## TASK TO COMPLETE
Could you set down the lines below, from the one containing "rw [if_neg (by simp), ih _ _ ht]" through the final line, exactly as written?

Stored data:

-- pv_equiv track=rewrite | github.com/just-yagodkin/public_demos | goodfunctions.py | smartedgesinterv
-- ===== SOURCE A (Python) =====
-- import copy
--
-- def smartedgesinterv(l: list, seed):
--     """seed 1:  X Y Z   ->   X Z Y
--        seed 2:  X Y Z   ->   Y X Z
--        seed 3:  X Y Z   ->   Y Z X
--        seed 4:  X Y Z   ->   Z X Y
--        seed 5:  X Y Z   ->   Z Y X
--     """
--     templ = copy.deepcopy(l)
--
--     if seed == 0 or l == [False]:
--         return templ
--
--     if seed == 1:
--         for d in templ:
--             d['data']['id'] = d['data']['id'].replace("Y", "z").replace("Z", "y").upper()
--             d['data']['source'] = d['data']['source'].replace("Y", "z").replace("Z", "y").upper()
--             d['data']['target'] = d['data']['target'].replace("Y", "z").replace("Z", "y").upper()
--
--     if seed == 2:
--         for d in templ:
--             d['data']['id'] = d['data']['id'].replace("Y", "x").replace("X", "y").upper()
--             d['data']['source'] = d['data']['source'].replace("Y", "x").replace("X", "y").upper()
--             d['data']['target'] = d['data']['target'].replace("Y", "x").replace("X", "y").upper()
--
--     if seed == 4:
--         for d in templ:
--             d['data']['id'] = d['data']['id'].replace("X", "y").replace("Y", "z").replace("Z", "x").upper()
--             d['data']['source'] = d['data']['source'].replace("X", "y").replace("Y", "z").replace("Z", "x").upper()
--             d['data']['target'] = d['data']['target'].replace("X", "y").replace("Y", "z").replace("Z", "x").upper()
--
--     if seed == 3:
--         for d in templ:
--             d['data']['id'] = d['data']['id'].replace("X", "z").replace("Y", "x").replace("Z", "y").upper()
--             d['data']['source'] = d['data']['source'].replace("X", "z").replace("Y", "x").replace("Z", "y").upper()
--             d['data']['target'] = d['data']['target'].replace("X", "z").replace("Y", "x").replace("Z", "y").upper()
--
--     if seed == 5:
--         for d in templ:
--             d['data']['id'] = d['data']['id'].replace("Z", "x").replace("X", "z").upper()
--             d['data']['source'] = d['data']['source'].replace("Z", "x").replace("X", "z").upper()
--             d['data']['target'] = d['data']['target'].replace("Z", "x").replace("X", "z").upper()
--     return templ
-- ===== SOURCE B (Python) =====
-- import copy
--
-- # One translation table per seed: the net per-character effect of A's chained
-- # replaces (uppercase X/Y/Z permuted; everything else just uppercased afterwards).
-- _TABLES = {
--     1: str.maketrans("YZ", "ZY"),
--     2: str.maketrans("XY", "YX"),
--     3: str.maketrans("XYZ", "ZXY"),
--     4: str.maketrans("XYZ", "YZX"),
--     5: str.maketrans("XZ", "ZX"),
-- }
--
-- def smartedgesinterv(l: list, seed):
--     templ = copy.deepcopy(l)
--     if seed == 0 or l == [False]:
--         return templ
--     table = _TABLES.get(seed)
--     if table is None:
--         return templ
--     for d in templ:
--         data = d['data']
--         for k in ('id', 'source', 'target'):
--             data[k] = data[k].translate(table).upper()
--     return templ
-- ===== Notes on version B (the rewrite author's own statement) =====
-- stated objective: simpler
-- what changed: Replaces the five copy-pasted chained-replace branches with a seed-indexed dict of precomputed per-character translation tables applied in a single loop over the three keys.
import Mathlib
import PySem

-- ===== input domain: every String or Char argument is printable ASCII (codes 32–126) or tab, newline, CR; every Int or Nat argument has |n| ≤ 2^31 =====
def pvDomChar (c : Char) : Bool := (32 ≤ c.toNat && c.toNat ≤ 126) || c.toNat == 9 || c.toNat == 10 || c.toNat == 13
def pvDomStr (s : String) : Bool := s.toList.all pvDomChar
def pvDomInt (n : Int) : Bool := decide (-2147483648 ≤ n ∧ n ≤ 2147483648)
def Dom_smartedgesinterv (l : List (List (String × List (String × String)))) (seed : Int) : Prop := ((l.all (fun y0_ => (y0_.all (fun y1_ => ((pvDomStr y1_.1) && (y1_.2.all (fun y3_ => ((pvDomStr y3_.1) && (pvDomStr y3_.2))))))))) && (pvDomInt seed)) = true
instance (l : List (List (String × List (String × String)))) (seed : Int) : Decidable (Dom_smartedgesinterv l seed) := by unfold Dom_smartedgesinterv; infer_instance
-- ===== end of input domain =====

-- B replaces A's five copy-pasted chained-replace branches by a seed-indexed table of
-- per-character translation maps applied in one loop (objective: simpler; same cost).
-- A's 'l == [False]' guard is vacuous for inputs of this type and is not ported.


-- ===== PORT A =====
-- d['data'][k] = f(d['data'][k]) : read then overwrite-in-place; 'none' = KeyError, excluded by Pre_
def pvSetA (f : String → String) (k : String) (data : PySem.Dict String String) : PySem.Dict String String :=
  match data.get? k with
  | some v => data.insert k (f v)
  | none => data

-- one iteration of A's 'for d in templ' body, with f the seed's string transform
def pvEdgeA (f : String → String) (d : List (String × List (String × String))) : List (String × List (String × String)) :=
  let dd := PySem.Dict.mk d
  match dd.get? "data" with
  | some data0 =>
      let data := pvSetA f "id" (PySem.Dict.mk data0)
      let data := pvSetA f "source" data
      let data := pvSetA f "target" data
      (dd.insert "data" data.items).items
  | none => d

def pvA1 (s : String) : String := PySem.Str.upper (PySem.Str.replace (PySem.Str.replace s "Y" "z") "Z" "y")
def pvA2 (s : String) : String := PySem.Str.upper (PySem.Str.replace (PySem.Str.replace s "Y" "x") "X" "y")
def pvA4 (s : String) : String := PySem.Str.upper (PySem.Str.replace (PySem.Str.replace (PySem.Str.replace s "X" "y") "Y" "z") "Z" "x")
def pvA3 (s : String) : String := PySem.Str.upper (PySem.Str.replace (PySem.Str.replace (PySem.Str.replace s "X" "z") "Y" "x") "Z" "y")
def pvA5 (s : String) : String := PySem.Str.upper (PySem.Str.replace (PySem.Str.replace s "Z" "x") "X" "z")

def smartedgesinterv (l : List (List (String × List (String × String)))) (seed : Int) : List (List (String × List (String × String))) :=
  let templ := l   -- deepcopy
  -- 'l == [False]' can never hold for a list of dicts; the guard reduces to 'seed == 0'
  if seed == 0 then templ
  else
    let templ := if seed == 1 then templ.map (pvEdgeA pvA1) else templ
    let templ := if seed == 2 then templ.map (pvEdgeA pvA2) else templ
    let templ := if seed == 4 then templ.map (pvEdgeA pvA4) else templ
    let templ := if seed == 3 then templ.map (pvEdgeA pvA3) else templ
    let templ := if seed == 5 then templ.map (pvEdgeA pvA5) else templ
    templ

-- ===== PORT B =====
-- _TABLES: str.maketrans dicts, one per seed (char → char maps)
def pvTables : PySem.Dict Int (List (Char × Char)) :=
  PySem.Dict.mk [
    (1, [('Y','Z'),('Z','Y')]),
    (2, [('X','Y'),('Y','X')]),
    (3, [('X','Z'),('Y','X'),('Z','Y')]),
    (4, [('X','Y'),('Y','Z'),('Z','X')]),
    (5, [('X','Z'),('Z','X')])]

-- s.translate(table).upper(): translate maps each char through the table (identity if absent)
def pvTranslateUpper (tbl : List (Char × Char)) (s : String) : String :=
  PySem.Str.upper (String.ofList (s.toList.map (fun c => ((tbl.lookup c).getD c))))

-- B's inner loop: for k in ('id','source','target'): data[k] = data[k].translate(table).upper()
def pvEdgeB (tbl : List (Char × Char)) (d : List (String × List (String × String))) : List (String × List (String × String)) :=
  let dd := PySem.Dict.mk d
  match dd.get? "data" with
  | some data0 =>
      let data := ["id", "source", "target"].foldl (fun data k =>
        match data.get? k with
        | some v => data.insert k (pvTranslateUpper tbl v)
        | none => data) (PySem.Dict.mk data0)
      (dd.insert "data" data.items).items
  | none => d

def smartedgesinterv_alt (l : List (List (String × List (String × String)))) (seed : Int) : List (List (String × List (String × String))) :=
  let templ := l   -- deepcopy
  if seed == 0 then templ
  else
    match pvTables.get? seed with
    | none => templ
    | some tbl => templ.map (pvEdgeB tbl)

-- ===== PRECONDITION & SPEC =====
def pvHasKeys (d : List (String × List (String × String))) : Prop :=
  (PySem.Dict.mk d).contains "data" = true ∧
  (PySem.Dict.mk ((PySem.Dict.mk d).getD "data" [])).contains "id" = true ∧
  (PySem.Dict.mk ((PySem.Dict.mk d).getD "data" [])).contains "source" = true ∧
  (PySem.Dict.mk ((PySem.Dict.mk d).getD "data" [])).contains "target" = true

-- For seeds 1–5 Python A raises KeyError unless every edge dict has key 'data'
-- whose value has keys 'id', 'source' and 'target'; other seeds never index.
def Pre_smartedgesinterv (l : List (List (String × List (String × String)))) (seed : Int) : Prop :=
  (seed = 1 ∨ seed = 2 ∨ seed = 3 ∨ seed = 4 ∨ seed = 5) → ∀ d ∈ l, pvHasKeys d
instance (l : List (List (String × List (String × String)))) (seed : Int) : Decidable (Pre_smartedgesinterv l seed) := by unfold Pre_smartedgesinterv pvHasKeys; infer_instance

def pvWitness_smartedgesinterv : (List (List (String × List (String × String)))) × Int :=
  ([[("data", [("id", "XY1"), ("source", "X"), ("target", "yz")])]], 3)

def Spec_smartedgesinterv (l : List (List (String × List (String × String)))) (seed : Int) (out : List (List (String × List (String × String)))) : Prop := out = smartedgesinterv_alt l seed
instance (l : List (List (String × List (String × String)))) (seed : Int) (out : List (List (String × List (String × String)))) : Decidable (Spec_smartedgesinterv l seed out) := by unfold Spec_smartedgesinterv; infer_instance

-- ===== CLAIM (what is proved, stated in full; the proofs are below) =====
def Claim_equal_smartedgesinterv : Prop := ∀ (l : List (List (String × List (String × String)))) (seed : Int), Dom_smartedgesinterv l seed → Pre_smartedgesinterv l seed → Spec_smartedgesinterv l seed (smartedgesinterv l seed)

-- ===== LEMMAS AND PROOFS =====

-- single-character replace is a character map
theorem replace_go_single (a b : Char) : ∀ (cs acc : List Char) (fuel : Nat), cs.length ≤ fuel →
    PySem.Chars.replace.go [a] [b] fuel cs acc =
      acc.reverse ++ cs.map (fun c => if c = a then b else c) := by
  intro cs
  induction cs with
  | nil =>
      intro acc fuel _
      cases fuel <;> simp [PySem.Chars.replace.go]
  | cons c t ih =>
      intro acc fuel hf
      cases fuel with
      | zero => simp at hf
      | succ n =>
          have ht : t.length ≤ n := by simpa using hf
          by_cases hc : c = a
          · subst hc
            have hpre : [c].isPrefixOf (c :: t) = true := by simp [List.isPrefixOf]
            simp only [PySem.Chars.replace.go, hpre, if_true, List.length_cons,
              List.length_nil, List.drop_succ_cons, List.drop_zero]
            rw [ih _ _ ht]
            simp
          · have hpre : [a].isPrefixOf (c :: t) = false := by
              simp [List.isPrefixOf]; exact fun h => absurd h.symm hc
            simp only [PySem.Chars.replace.go, hpre]
            rw [if_neg (by simp), ih _ _ ht]
            simp [hc]

theorem replace_single (a b : Char) (cs : List Char) :
    PySem.Chars.replace cs [a] [b] = cs.map (fun c => if c = a then b else c) := by
  unfold PySem.Chars.replace
  rw [if_neg (by simp)]
  simpa using replace_go_single a b cs [] cs.length le_rfl

-- each of A's chained-replace-then-upper transforms IS B's translate-then-upper
theorem pvA1_eq : pvA1 = pvTranslateUpper [('Y','Z'),('Z','Y')] := by
  funext s
  apply String.ext
  simp only [pvA1, pvTranslateUpper, PySem.Str.upper, PySem.Str.replace, String.toList_ofList,
    show "Y".toList = ['Y'] from rfl, show "Z".toList = ['Z'] from rfl, show "y".toList = ['y'] from rfl, show "z".toList = ['z'] from rfl,
    replace_single, List.map_map]
  unfold PySem.Chars.upper
  simp only [List.map_map]
  refine List.map_congr_left (fun c _ => ?_)
  by_cases h1 : c = 'Y'
  · subst h1; decide
  by_cases h2 : c = 'Z'
  · subst h2; decide
  simp [Function.comp, List.lookup, h1, h2,
      show (c == 'Y') = false from by simpa using h1,
      show (c == 'Z') = false from by simpa using h2]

## EXERCISE OUTPUT
            rw [if_neg (by simp), ih _ _ ht]
            simp [hc]

theorem replace_single (a b : Char) (cs : List Char) :
    PySem.Chars.replace cs [a] [b] = cs.map (fun c => if c = a then b else c) := by
  unfold PySem.Chars.replace
  rw [if_neg (by simp)]
  simpa using replace_go_single a b cs [] cs.length le_rfl

-- each of A's chained-replace-then-upper transforms IS B's translate-then-upper
theorem pvA1_eq : pvA1 = pvTranslateUpper [('Y','Z'),('Z','Y')] := by
  funext s
  apply String.ext
  simp only [pvA1, pvTranslateUpper, PySem.Str.upper, PySem.Str.replace, String.toList_ofList,
    show "Y".toList = ['Y'] from rfl, show "Z".toList = ['Z'] from rfl, show "y".toList = ['y'] from rfl, show "z".toList = ['z'] from rfl,
    replace_single, List.map_map]
  unfold PySem.Chars.upper
  simp only [List.map_map]
  refine List.map_congr_left (fun c _ => ?_)
  by_cases h1 : c = 'Y'
  · subst h1; decide
  by_cases h2 : c = 'Z'
  · subst h2; decide
  simp [Function.comp, List.lookup, h1, h2,
      show (c == 'Y') = false from by simpa using h1,
      show (c == 'Z') = false from by simpa using h2]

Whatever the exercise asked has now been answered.